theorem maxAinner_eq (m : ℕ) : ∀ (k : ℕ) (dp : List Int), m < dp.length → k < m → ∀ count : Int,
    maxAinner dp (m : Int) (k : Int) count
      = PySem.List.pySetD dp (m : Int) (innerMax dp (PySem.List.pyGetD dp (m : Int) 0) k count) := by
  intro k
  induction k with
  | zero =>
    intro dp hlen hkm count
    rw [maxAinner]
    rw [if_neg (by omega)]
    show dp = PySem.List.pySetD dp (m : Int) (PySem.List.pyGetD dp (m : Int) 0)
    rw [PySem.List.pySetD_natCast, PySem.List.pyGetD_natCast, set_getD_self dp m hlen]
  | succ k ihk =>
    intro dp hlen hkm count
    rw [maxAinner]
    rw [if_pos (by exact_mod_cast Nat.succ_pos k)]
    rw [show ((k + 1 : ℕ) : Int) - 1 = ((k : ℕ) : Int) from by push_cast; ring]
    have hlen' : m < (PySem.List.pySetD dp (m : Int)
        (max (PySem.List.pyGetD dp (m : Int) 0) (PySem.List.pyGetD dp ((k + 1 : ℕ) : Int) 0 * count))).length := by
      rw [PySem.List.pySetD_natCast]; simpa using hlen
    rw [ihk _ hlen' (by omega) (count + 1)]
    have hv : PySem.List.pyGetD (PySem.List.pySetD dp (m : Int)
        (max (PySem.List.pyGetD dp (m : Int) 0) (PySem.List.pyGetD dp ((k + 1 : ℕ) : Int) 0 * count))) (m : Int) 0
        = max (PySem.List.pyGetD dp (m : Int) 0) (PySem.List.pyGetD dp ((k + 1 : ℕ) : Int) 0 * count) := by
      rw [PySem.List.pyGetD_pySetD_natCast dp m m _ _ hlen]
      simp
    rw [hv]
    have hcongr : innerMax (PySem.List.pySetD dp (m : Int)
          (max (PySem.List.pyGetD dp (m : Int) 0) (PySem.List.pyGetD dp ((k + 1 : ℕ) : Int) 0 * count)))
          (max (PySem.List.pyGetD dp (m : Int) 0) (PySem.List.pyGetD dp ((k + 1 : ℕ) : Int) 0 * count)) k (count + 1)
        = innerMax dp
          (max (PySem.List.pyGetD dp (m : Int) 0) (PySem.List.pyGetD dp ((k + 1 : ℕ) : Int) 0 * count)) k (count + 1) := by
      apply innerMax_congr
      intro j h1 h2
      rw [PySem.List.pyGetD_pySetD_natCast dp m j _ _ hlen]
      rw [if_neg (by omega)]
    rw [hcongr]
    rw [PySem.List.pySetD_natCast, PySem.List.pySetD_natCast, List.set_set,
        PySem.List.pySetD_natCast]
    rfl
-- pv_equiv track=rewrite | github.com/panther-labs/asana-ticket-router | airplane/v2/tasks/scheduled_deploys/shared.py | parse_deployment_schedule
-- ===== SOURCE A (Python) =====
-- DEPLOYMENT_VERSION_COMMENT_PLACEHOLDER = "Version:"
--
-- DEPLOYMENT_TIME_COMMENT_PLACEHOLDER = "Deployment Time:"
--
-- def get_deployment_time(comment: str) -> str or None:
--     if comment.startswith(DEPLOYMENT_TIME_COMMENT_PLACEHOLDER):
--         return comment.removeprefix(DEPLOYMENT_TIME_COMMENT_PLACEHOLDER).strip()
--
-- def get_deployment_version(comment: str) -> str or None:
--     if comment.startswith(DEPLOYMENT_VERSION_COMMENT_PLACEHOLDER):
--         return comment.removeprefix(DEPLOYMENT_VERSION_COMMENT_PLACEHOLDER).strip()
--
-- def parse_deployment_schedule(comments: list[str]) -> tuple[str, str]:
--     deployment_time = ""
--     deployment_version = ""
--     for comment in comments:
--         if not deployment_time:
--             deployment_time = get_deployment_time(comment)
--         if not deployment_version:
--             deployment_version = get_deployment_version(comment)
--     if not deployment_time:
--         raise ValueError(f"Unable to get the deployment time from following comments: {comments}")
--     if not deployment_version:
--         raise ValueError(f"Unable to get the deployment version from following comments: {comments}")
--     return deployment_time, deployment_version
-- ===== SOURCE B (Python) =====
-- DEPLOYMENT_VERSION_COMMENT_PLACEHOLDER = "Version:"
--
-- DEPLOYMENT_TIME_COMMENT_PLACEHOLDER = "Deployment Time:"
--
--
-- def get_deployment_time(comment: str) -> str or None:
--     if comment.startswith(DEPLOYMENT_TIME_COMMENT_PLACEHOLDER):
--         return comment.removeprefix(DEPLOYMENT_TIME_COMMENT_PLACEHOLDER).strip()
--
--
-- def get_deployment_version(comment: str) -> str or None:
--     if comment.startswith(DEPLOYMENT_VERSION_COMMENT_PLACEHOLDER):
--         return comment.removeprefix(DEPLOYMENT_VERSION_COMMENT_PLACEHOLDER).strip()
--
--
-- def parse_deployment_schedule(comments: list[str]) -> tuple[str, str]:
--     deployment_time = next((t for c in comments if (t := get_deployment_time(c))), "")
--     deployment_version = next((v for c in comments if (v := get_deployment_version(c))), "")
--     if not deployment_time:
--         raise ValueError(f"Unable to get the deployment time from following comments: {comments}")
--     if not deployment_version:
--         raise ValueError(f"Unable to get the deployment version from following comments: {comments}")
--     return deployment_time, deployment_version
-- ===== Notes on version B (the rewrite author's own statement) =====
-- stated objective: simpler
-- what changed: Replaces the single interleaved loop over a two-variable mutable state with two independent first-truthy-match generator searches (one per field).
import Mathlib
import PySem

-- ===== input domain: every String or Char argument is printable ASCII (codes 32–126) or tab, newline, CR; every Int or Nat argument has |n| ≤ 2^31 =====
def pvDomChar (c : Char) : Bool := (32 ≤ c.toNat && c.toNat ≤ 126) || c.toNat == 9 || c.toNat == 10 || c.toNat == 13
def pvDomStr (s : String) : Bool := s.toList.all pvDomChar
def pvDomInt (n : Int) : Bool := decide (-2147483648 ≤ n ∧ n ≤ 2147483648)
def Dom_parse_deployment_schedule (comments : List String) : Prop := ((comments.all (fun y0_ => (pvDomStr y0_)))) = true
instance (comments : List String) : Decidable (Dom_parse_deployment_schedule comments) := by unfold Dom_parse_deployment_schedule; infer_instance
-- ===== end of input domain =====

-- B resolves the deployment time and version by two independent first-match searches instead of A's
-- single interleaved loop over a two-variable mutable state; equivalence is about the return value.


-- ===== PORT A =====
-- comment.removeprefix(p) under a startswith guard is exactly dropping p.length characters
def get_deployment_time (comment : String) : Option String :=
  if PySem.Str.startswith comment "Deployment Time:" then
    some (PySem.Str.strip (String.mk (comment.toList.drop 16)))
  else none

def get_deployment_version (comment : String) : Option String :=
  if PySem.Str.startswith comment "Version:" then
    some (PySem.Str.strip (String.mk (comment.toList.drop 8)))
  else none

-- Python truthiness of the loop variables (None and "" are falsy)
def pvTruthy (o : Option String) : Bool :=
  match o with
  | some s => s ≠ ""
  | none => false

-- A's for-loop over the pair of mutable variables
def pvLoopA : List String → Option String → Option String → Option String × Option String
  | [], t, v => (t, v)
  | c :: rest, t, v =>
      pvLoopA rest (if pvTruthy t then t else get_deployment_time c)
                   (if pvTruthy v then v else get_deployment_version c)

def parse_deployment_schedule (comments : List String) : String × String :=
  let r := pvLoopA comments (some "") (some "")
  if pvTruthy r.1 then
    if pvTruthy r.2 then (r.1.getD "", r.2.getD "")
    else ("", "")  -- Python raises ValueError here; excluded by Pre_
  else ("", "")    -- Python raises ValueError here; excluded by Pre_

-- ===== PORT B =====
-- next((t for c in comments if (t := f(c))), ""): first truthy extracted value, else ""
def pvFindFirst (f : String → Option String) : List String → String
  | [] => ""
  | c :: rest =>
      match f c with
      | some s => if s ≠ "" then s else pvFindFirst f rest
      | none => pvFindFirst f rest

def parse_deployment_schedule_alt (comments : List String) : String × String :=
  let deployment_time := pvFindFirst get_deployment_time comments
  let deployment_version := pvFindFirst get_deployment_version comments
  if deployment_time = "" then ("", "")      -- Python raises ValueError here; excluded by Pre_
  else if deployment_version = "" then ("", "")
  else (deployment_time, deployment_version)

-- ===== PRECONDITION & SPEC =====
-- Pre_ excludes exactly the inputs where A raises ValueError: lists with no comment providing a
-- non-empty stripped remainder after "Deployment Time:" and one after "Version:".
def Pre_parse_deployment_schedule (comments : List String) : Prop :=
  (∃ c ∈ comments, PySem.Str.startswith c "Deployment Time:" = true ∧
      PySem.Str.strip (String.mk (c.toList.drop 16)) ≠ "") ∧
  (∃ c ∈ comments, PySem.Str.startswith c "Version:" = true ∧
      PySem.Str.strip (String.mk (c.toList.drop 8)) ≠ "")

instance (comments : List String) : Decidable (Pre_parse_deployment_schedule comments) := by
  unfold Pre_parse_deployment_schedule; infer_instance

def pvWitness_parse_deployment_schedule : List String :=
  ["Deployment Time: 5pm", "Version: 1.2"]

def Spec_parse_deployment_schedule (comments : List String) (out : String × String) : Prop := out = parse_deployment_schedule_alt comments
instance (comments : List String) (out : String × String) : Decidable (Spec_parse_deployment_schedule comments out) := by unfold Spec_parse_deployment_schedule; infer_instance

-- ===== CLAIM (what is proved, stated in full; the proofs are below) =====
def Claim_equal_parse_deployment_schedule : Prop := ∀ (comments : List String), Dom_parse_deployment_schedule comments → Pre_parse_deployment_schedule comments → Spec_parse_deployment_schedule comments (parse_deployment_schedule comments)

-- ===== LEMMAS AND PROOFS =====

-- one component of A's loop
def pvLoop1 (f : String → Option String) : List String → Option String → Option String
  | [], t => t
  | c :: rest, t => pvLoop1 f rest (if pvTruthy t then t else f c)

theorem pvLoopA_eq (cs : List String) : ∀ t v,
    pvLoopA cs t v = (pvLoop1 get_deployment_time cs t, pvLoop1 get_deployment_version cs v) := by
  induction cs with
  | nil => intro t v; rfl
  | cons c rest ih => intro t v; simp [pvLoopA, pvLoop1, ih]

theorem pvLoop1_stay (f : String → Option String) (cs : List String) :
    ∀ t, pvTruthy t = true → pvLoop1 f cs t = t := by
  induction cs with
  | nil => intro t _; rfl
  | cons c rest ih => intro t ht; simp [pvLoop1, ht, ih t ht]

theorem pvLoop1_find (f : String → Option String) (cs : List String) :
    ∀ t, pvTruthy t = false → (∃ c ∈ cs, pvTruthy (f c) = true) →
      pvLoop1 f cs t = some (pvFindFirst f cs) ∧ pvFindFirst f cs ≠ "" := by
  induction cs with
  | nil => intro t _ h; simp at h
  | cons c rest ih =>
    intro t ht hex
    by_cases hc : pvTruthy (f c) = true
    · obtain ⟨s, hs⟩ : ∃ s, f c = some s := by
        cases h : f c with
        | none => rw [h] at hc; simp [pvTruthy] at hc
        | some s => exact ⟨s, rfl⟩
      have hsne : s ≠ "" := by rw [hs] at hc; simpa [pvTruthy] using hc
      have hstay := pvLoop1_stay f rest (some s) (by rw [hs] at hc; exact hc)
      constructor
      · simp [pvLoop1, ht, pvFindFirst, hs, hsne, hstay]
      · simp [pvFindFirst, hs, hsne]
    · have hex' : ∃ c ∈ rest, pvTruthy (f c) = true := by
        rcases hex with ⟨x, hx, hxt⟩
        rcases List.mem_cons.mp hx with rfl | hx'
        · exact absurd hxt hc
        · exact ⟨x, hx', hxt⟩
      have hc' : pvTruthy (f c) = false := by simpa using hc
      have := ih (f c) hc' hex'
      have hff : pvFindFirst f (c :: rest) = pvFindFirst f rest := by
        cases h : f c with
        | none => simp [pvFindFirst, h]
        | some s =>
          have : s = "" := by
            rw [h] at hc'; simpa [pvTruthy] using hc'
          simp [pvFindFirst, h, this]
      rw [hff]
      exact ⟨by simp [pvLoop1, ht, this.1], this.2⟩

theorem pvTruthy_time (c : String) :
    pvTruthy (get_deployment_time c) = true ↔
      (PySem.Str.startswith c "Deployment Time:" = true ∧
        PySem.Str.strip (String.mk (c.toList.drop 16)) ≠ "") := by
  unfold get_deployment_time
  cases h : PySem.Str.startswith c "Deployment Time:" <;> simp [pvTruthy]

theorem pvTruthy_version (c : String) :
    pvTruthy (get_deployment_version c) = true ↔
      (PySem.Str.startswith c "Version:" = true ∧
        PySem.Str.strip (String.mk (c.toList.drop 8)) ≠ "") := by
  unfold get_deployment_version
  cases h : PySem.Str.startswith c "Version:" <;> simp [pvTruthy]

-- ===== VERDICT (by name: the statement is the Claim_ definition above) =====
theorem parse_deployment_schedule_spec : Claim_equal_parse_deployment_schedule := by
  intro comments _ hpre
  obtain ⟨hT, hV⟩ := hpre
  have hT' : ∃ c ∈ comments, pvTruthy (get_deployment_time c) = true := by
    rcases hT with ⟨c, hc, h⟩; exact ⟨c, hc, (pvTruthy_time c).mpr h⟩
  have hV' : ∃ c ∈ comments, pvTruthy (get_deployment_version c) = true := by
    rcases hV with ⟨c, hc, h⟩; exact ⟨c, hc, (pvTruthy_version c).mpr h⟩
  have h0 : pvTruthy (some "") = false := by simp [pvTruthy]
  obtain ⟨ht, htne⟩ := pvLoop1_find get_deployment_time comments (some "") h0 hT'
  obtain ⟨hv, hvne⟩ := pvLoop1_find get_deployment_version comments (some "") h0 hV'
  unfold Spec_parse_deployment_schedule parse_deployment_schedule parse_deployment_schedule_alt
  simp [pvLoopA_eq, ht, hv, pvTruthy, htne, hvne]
------------------------------
WORK INSTRUCTION -
Every line in the records above that contains the word "obtain" is to be copied out.

SOLUTION TO THIS TASK -
    · obtain ⟨s, hs⟩ : ∃ s, f c = some s := by
  obtain ⟨hT, hV⟩ := hpre
  obtain ⟨ht, htne⟩ := pvLoop1_find get_deployment_time comments (some "") h0 hT'
  obtain ⟨hv, hvne⟩ := pvLoop1_find get_deployment_version comments (some "") h0 hV'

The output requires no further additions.